Here was me initially thinking this was a topical pisstake thread relating to the RB26 vs 30 one hahaha.

Seeing as there was a question asked about trying to make an RB20 breathe I may as well try an answer - doesn't one of the R34 offerings have a Neo RB20 head? Are they any better than the R32 one? Maybe that could be something worth looking at?

Heres a picture of the intake port job we did on my rb20head to flow for the rb24 build

post-23119-1236223233_thumb.jpg

I can't get one of the exhaust because the manifold is urrently attached too it.

so why did you open up the port entry to slow down the air? did you touch anywhere near the valve seat?

so why did you open up the port entry to slow down the air? did you touch anywhere near the valve seat?

Of course... rite down to the valve seat. intake is port matched also.. no problems with air speed at 30psi :banana:

Toque x Revs = horsepower.

So, RB20 doesn't have mcuh torque, so rev the poor little thing as hard as you dare!

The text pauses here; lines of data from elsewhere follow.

-- pv_equiv track=rewrite | github.com/salonxix/Python_100-days-streak | maximize_active_section_with_trade_1.py | max_active_sections
-- ===== SOURCE A (Python) =====
-- def max_active_sections(s: str) -> int:
--     t = '1' + s + '1'
--     n = len(t)
--     initial_ones = t.count('1')
--
--     remove_blocks = []  # (start, end, size)
--     gain_blocks = []    # (start, end, size)
--
--     i = 0
--     while i < n:
--         if t[i] == '1':
--             j = i
--             while j < n and t[j] == '1':
--                 j += 1
--             if i > 0 and j < n and t[i - 1] == '0' and t[j] == '0':
--                 remove_blocks.append((i, j - 1, j - i))
--             i = j
--         elif t[i] == '0':
--             j = i
--             while j < n and t[j] == '0':
--                 j += 1
--             if i > 0 and j < n and t[i - 1] == '1' and t[j] == '1':
--                 gain_blocks.append((i, j - 1, j - i))
--             i = j
--         else:
--             i += 1
--
--     max_active = initial_ones
--
--     for _, _, r_size in remove_blocks:
--         for _, _, g_size in gain_blocks:
--             max_active = max(max_active, initial_ones - r_size + g_size)
--
--     return max_active
-- ===== SOURCE B (Python) =====
-- def max_active_sections(s: str) -> int:
--     t = '1' + s + '1'
--     ones = t.count('1')
--     best_remove = None   # smallest '1'-run flanked by '0' on both sides
--     best_gain = None     # largest '0'-run flanked by '1' on both sides
--     prev = None          # character just before the current run (None for the first run)
--     cur = t[0]
--     length = 1
--     for c in t[1:]:
--         if c == cur:
--             length += 1
--         elif cur == '1' and prev == '0' and c == '0':
--             if best_remove is None or length < best_remove:
--                 best_remove = length
--             prev, cur, length = cur, c, 1
--         elif cur == '0' and prev == '1' and c == '1':
--             if best_gain is None or length > best_gain:
--                 best_gain = length
--             prev, cur, length = cur, c, 1
--         else:
--             prev, cur, length = cur, c, 1
--     if best_remove is None or best_gain is None:
--         return ones
--     return max(ones, ones - best_remove + best_gain)
-- ===== Notes on version B (the rewrite author's own statement) =====
-- stated objective: faster
-- what changed: A materialises lists of remove-blocks and gain-blocks and then maximises over all pairs in a nested loop; B is a single run-length state machine over the string that keeps only the minimal flanked 1-run and maximal flanked 0-run and combines them once.
import Mathlib
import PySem

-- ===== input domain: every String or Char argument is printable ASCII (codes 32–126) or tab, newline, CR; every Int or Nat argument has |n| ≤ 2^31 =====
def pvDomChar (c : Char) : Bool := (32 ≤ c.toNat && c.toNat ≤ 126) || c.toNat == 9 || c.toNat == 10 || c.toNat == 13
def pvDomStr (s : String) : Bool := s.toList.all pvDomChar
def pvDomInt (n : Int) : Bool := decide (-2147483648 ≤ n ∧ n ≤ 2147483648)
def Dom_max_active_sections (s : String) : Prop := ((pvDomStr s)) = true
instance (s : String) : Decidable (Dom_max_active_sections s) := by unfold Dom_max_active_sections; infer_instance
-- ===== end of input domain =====

-- B replaces A's materialised block lists + nested max loop by a single run-length
-- state machine tracking only min remove-run / max gain-run (objective: faster, O(n)).

-- ===== PORT A =====

-- inner `while j < n and t[j] == c: j += 1`
def pvRunEnd (t : List Char) (c : Char) (j : Nat) : Nat :=
  if h : j < t.length ∧ t.getD j ' ' = c then pvRunEnd t c (j + 1) else j
termination_by t.length - j
decreasing_by omega

theorem pvRunEnd_ge (t : List Char) (c : Char) (j : Nat) : j ≤ pvRunEnd t c j := by
  unfold pvRunEnd
  split
  · exact le_trans (Nat.le_succ j) (pvRunEnd_ge t c (j + 1))
  · exact le_refl j
termination_by t.length - j
decreasing_by rename_i h; omega

theorem pvRunEnd_gt (t : List Char) (c : Char) (j : Nat)
    (h1 : j < t.length) (h2 : t.getD j ' ' = c) : j < pvRunEnd t c j := by
  rw [pvRunEnd]
  rw [dif_pos ⟨h1, h2⟩]
  exact lt_of_lt_of_le (Nat.lt_succ_self j) (pvRunEnd_ge t c (j + 1))

-- A's outer `while i < n` loop, collecting (start, end, size) blocks
def pvLoopA (t : List Char) (i : Nat) (rem gain : List (Nat × Nat × Nat)) :
    List (Nat × Nat × Nat) × List (Nat × Nat × Nat) :=
  if h : i < t.length then
    let c := t.getD i ' '
    if hc1 : c = '1' then
      let j := pvRunEnd t '1' i
      let rem' := if 0 < i ∧ j < t.length ∧ t.getD (i - 1) ' ' = '0' ∧ t.getD j ' ' = '0'
                  then rem ++ [(i, j - 1, j - i)] else rem
      pvLoopA t j rem' gain
    else if hc0 : c = '0' then
      let j := pvRunEnd t '0' i
      let gain' := if 0 < i ∧ j < t.length ∧ t.getD (i - 1) ' ' = '1' ∧ t.getD j ' ' = '1'
                   then gain ++ [(i, j - 1, j - i)] else gain
      pvLoopA t j rem gain'
    else pvLoopA t (i + 1) rem gain
  else (rem, gain)
termination_by t.length - i
decreasing_by
  · have := pvRunEnd_gt t '1' i h hc1; omega
  · have := pvRunEnd_gt t '0' i h hc0; omega
  · omega

def max_active_sections (s : String) : Int :=
  let t := '1' :: s.toList ++ ['1']
  let ones : Int := (t.count '1' : Int)
  let p := pvLoopA t 0 [] []
  p.1.foldl (fun m rb => p.2.foldl (fun m' gb => max m' (ones - (rb.2.2 : Int) + (gb.2.2 : Int))) m) ones

-- ===== PORT B =====

-- one step of B's for-loop; state = (prev, cur, length, best_remove, best_gain)
def pvStepB (st : Option Char × Char × Nat × Option Nat × Option Nat) (c : Char) :
    Option Char × Char × Nat × Option Nat × Option Nat :=
  let (prev, cur, len, br, bg) := st
  if c = cur then (prev, cur, len + 1, br, bg)
  else if cur = '1' ∧ prev = some '0' ∧ c = '0' then
    (some cur, c, 1, if br.isNone ∨ len < br.getD 0 then some len else br, bg)
  else if cur = '0' ∧ prev = some '1' ∧ c = '1' then
    (some cur, c, 1, br, if bg.isNone ∨ bg.getD 0 < len then some len else bg)
  else (some cur, c, 1, br, bg)

def max_active_sections_alt (s : String) : Int :=
  let t := '1' :: s.toList ++ ['1']
  let ones : Int := (t.count '1' : Int)
  let st := (t.drop 1).foldl pvStepB (none, t.headD ' ', 1, none, none)
  match st.2.2.2.1, st.2.2.2.2 with
  | some br, some bg => max ones (ones - (br : Int) + (bg : Int))
  | some _, none => ones
  | none, _ => ones

-- ===== PRECONDITION & SPEC =====
def Spec_max_active_sections (s : String) (out : Int) : Prop := out = max_active_sections_alt s
instance (s : String) (out : Int) : Decidable (Spec_max_active_sections s out) := by unfold Spec_max_active_sections; infer_instance

-- ===== CLAIM (what is proved, stated in full; the proofs are below) =====
def Claim_equal_max_active_sections : Prop := ∀ (s : String), Dom_max_active_sections s → Spec_max_active_sections s (max_active_sections s)

-- ===== LEMMAS AND PROOFS =====

-- Spec-side view: run decomposition of u (with prev = char just before u),
-- returning the sizes of qualifying remove-runs and gain-runs, in order.
def pvRuns (prev : Option Char) : List Char → List Nat × List Nat
  | [] => ([], [])
  | c :: u =>
    let k := (u.takeWhile (· = c)).length + 1
    let u' := u.dropWhile (· = c)
    let p := pvRuns (some c) u'
    (if c = '1' ∧ prev = some '0' ∧ u'.head? = some '0' then k :: p.1 else p.1,
     if c = '0' ∧ prev = some '1' ∧ u'.head? = some '1' then k :: p.2 else p.2)
termination_by u => u.length
decreasing_by simp; exact List.length_dropWhile_le _ _

def pvUpdMin (b : Option Nat) (k : Nat) : Option Nat :=
  if b.isNone ∨ k < b.getD 0 then some k else b
def pvUpdMax (b : Option Nat) (k : Nat) : Option Nat :=
  if b.isNone ∨ b.getD 0 < k then some k else b
def pvPrevAt (t : List Char) (i : Nat) : Option Char :=
  if i = 0 then none else some (t.getD (i - 1) ' ')

theorem pvRuns_skip (c : Char) (u : List Char) :
    pvRuns (some c) u = pvRuns (some c) (u.dropWhile (· = c)) := by
  cases u with
  | nil => simp [List.dropWhile]
  | cons x u =>
    by_cases hx : x = c
    · subst hx
      conv_lhs => rw [pvRuns.eq_def]
      dsimp only
      have h1 : ¬(x = '1' ∧ (some x : Option Char) = some '0' ∧ (u.dropWhile (· = x)).head? = some '0') := by
        rintro ⟨h, h', _⟩; simp at h'; rw [h] at h'; exact absurd h'.symm (by decide)
      have h2 : ¬(x = '0' ∧ (some x : Option Char) = some '1' ∧ (u.dropWhile (· = x)).head? = some '1') := by
        rintro ⟨h, h', _⟩; simp at h'; rw [h] at h'; exact absurd h'.symm (by decide)
      simp only [if_neg h1, if_neg h2]
      rw [List.dropWhile_cons_of_pos (by simp)]
    · rw [List.dropWhile_cons_of_neg (by simp [hx])]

In order to rev really stinking hard, it will really want to breathe..

This thread doesn't seem that silly when you boil it down. Sure, there may be a better way of getting the airflow your after, but I cant see the issue with starting with a head that already is known for lots of air and has a massive amount of parts you can buy off the shelf to help you.

Issues doing any kind of build will always bugg you,

but i bet everybodies jaw would hit the floor if they got past by an RB20 revvvvving @11 000rpm.. or higher! The sound would be like an R1 on roids.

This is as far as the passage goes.